Otro, tal vez más deslumbrante por el acopio de erudición en distintos frentes y niveles, lo tituló Postales electrónicas. Ensayos sobre medios, cultura y sociedad (Puntosur, 1994). Sus materiales provenían de colaboraciones periodísticas que se iniciaron en Clarín(1990-1991), pero cuando la conducción del suplemento Cultura y Nación decidió adoptar un sesgo más light (superficial), acorde con el auge neoliberal, prosiguieron en El País de Montevideo (1991-1993) y a Rivera le gustaba decir que se había convertido en un periodista uruguayo (país en el cual había cursado su enseñanza media).

Imágenes, Máquinas, Ciudades, Escrituras, Lecturas, son las cinco partes en que agrupó una suculenta información acerca de una etapa paleotecnológica y otra signada por la presencia de microordenadores, rayos láser, cohetería interplanetaria, comunicación satelital, imágenes holográficas, videojuegos, computadoras, televisión por cable...

Entre ambas traza secuencias originales de intercomunicación y despliega, al pasar, manojos de datos acerca de los orígenes y trayectoria del cine, la radiotelefonía, los héroes mediáticos, la literatura policial y otros tantos patrimonios culturales de las más diversas procedencias que Rivera conocía e integraba con particular fluidez.

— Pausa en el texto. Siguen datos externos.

theorem pvPopMid (l r : List String) (x : String) :
    PySem.List.pop? (l.reverse ++ x :: r) (l.length : Int) = some (x, l.reverse ++ r) := by
  have hl : l.length = l.reverse.length := by simp
  rw [hl, PySem.List.pop?_natCast _ l.reverse.length (by simp)]
  rw [pvEraseMid]
  rw [List.getElem_append_right (by simp)]
  simp

theorem pvIns (l r : List String) (v : String) :
    PySem.List.insert (l.reverse ++ r) (l.length : Int) v = l.reverse ++ v :: r := by
  rw [PySem.List.insert_natCast _ l.length v (by simp)]
  rw [List.take_left' (by simp), List.drop_left' (by simp)]

theorem pvStep_sim (lw : Int) (line : String) (l r : List String)
    (h1 : PySem.Str.split₀ line ≠ [])
    (h2 : 0 ≤ lw ∨ ((PySem.Str.split₀ line).headD "" ≠ "Key.up" ∧
                    (PySem.Str.split₀ line).headD "" ≠ "Key.down")) :
    pvStepA lw (l.reverse ++ r, (l.length : Int)) line =
      ((pvStepB lw (l, r) line).1.reverse ++ (pvStepB lw (l, r) line).2,
       ((pvStepB lw (l, r) line).1.length : Int)) := by
  rcases hsp : PySem.Str.split₀ line with _ | ⟨key, rest⟩
  · exact absurd hsp h1
  · have h2' : 0 ≤ lw ∨ (key ≠ "Key.up" ∧ key ≠ "Key.down") := by
      simpa [hsp] using h2
    simp only [pvStepA, pvStepB, hsp]
    by_cases hlen : PySem.Str.len key = 1
    · rw [if_pos hlen, if_pos hlen]
      simp [pvIns]
    · rw [if_neg hlen, if_neg hlen]
      by_cases hspace : key = "Key.space"
      · rw [if_pos hspace, if_pos hspace]
        simp [pvIns]
      · rw [if_neg hspace, if_neg hspace]
        by_cases henter : key = "Key.enter"
        · rw [if_pos henter, if_pos henter]
          simp [pvIns]
        · rw [if_neg henter, if_neg henter]
          by_cases hback : key = "Key.backspace"
          · rw [if_pos hback, if_pos hback]
            cases l with
            | nil => simp
            | cons x l' =>
              rw [if_pos (show ((((x :: l').length : Nat) : Int) > 0) from by
                simp only [List.length_cons]; push_cast; omega)]
              have hidx : (((x :: l').length : Nat) : Int) - 1 = (l'.length : Int) := by
                simp only [List.length_cons]; push_cast; ring
              have hrev : (x :: l').reverse ++ r = l'.reverse ++ x :: r := by simp
              rw [hidx, hrev, pvPopMid]
          · rw [if_neg hback, if_neg hback]
            by_cases hdel : key = "Key.delete"
            · rw [if_pos hdel, if_pos hdel]
              cases r with
              | nil =>
                rw [if_neg (show ¬(((l.length : Nat) : Int) <
                  (((l.reverse ++ ([] : List String)).length : Nat) : Int)) from by simp)]
              | cons y r' =>
                rw [if_pos (show (((l.length : Nat) : Int) <
                      (((l.reverse ++ y :: r').length : Nat) : Int)) from by
                    simp only [List.length_append, List.length_reverse, List.length_cons]
                    push_cast; omega)]
                rw [pvPopMid]
            · rw [if_neg hdel, if_neg hdel]
              by_cases hleft : key = "Key.left"
              · rw [if_pos hleft, if_pos hleft]
                cases l with
                | nil => simp
                | cons x l' =>
                  simp
              · rw [if_neg hleft, if_neg hleft]
                by_cases hright : key = "Key.right"
                · rw [if_pos hright, if_pos hright]
                  cases r with
                  | nil => simp
                  | cons y r' =>
                    simp
                · rw [if_neg hright, if_neg hright]
                  by_cases hup : key = "Key.up"
                  · have hlw : 0 ≤ lw := by
                      rcases h2' with h | h
                      · exact h
                      · exact absurd hup h.1
                    rw [if_pos hup, if_pos hup]
                    have hk : (min lw ((l.length : Nat) : Int)).toNat ≤ l.length := by omega
                    rw [pvMoveL_spec _ l r hk]
                    simp only [Prod.ext_iff]
                    constructor
                    · rw [← List.append_assoc, ← List.reverse_append, List.take_append_drop]
                    · simp only [List.length_drop]
                      omega
                  · rw [if_neg hup, if_neg hup]
                    by_cases hdown : key = "Key.down"
                    · have hlw : 0 ≤ lw := by
                        rcases h2' with h | h
                        · exact h
                        · exact absurd hdown h.2
                      rw [if_pos hdown, if_pos hdown]
                      have hk : (min lw ((r.length : Nat) : Int)).toNat ≤ r.length := by omega
                      rw [pvMoveR_spec _ l r hk]
                      simp only [Prod.ext_iff]
                      constructor
                      · rw [List.reverse_append, List.reverse_reverse, List.append_assoc,
                            List.take_append_drop]
                      · simp only [List.length_append, List.length_reverse, List.length_take]
                        push_cast
                        omega
                    · rw [if_neg hdown, if_neg hdown]
-- pv_equiv track=rewrite | github.com/ethankeystone/twitterSentimentAnalysis | PreProcess.py | removeRandomBitCode
-- ===== SOURCE A (Python) =====
-- def removeRandomBitCode(retweet):
--     tweet = str(retweet)
--     for i in range(len(tweet)):
--         if(i >= len(tweet)):
--             break
--         if(tweet[i] == '\\'):
--             bottom = i
--             top = 0
--
--             if(tweet[i:i+2] != '\\n'):
--                 for j in range(i,len(tweet)):
--                     if(tweet[j] == ' '):
--                         top = j
--                         break
--                 if(top == 0):
--                     top = len(tweet)
--
--                 tweet = tweet[0:bottom] + tweet[top:len(tweet)]
--     return(tweet)
-- ===== SOURCE B (Python) =====
-- def removeRandomBitCode(retweet):
--     def cut(t):
--         for k, c in enumerate(t):
--             if c == '\\' and t[k + 1:k + 2] != 'n':
--                 return t[:k]
--         return t
--     return ' '.join(cut(token) for token in str(retweet).split(' '))
-- ===== Notes on version B (the rewrite author's own statement) =====
-- stated objective: faster
-- what changed: A repeatedly splices the string in place while scanning it (each deletion rebuilds the whole string); B makes one pass that splits on the space separator, truncates each token at its first escape-starting backslash not opening a backslash-n escape, and rejoins the tokens.
import Mathlib
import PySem

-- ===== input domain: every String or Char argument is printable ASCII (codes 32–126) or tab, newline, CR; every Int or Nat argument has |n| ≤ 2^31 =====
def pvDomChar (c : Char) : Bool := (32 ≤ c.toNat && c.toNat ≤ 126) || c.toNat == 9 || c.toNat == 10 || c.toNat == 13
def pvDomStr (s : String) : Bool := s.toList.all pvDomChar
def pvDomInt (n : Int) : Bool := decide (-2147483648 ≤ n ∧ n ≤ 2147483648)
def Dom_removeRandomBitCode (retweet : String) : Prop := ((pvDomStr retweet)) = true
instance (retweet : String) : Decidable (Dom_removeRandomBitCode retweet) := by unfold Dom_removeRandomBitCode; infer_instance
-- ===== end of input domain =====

De 1995 data El periodismo cultural (Paidós), que provee de un abundante material didáctico a quienes quieran asomarse a tales prácticas discursivas. Si comienza por definir allí lo que es el periodismo en relación con la cultura, sigue por caminos tan diversos como los géneros de las publicaciones periódicas, su historia -suscinta pero imprescindible-, la condición del periodista profesional y hasta un manual de estilo para la escritura de notas e inclusive guiones radiales y televisivos. Cierran el volumen, que tiene verdaderas características de manual polivalente, cincuenta páginas de testimonios y experiencias concretas.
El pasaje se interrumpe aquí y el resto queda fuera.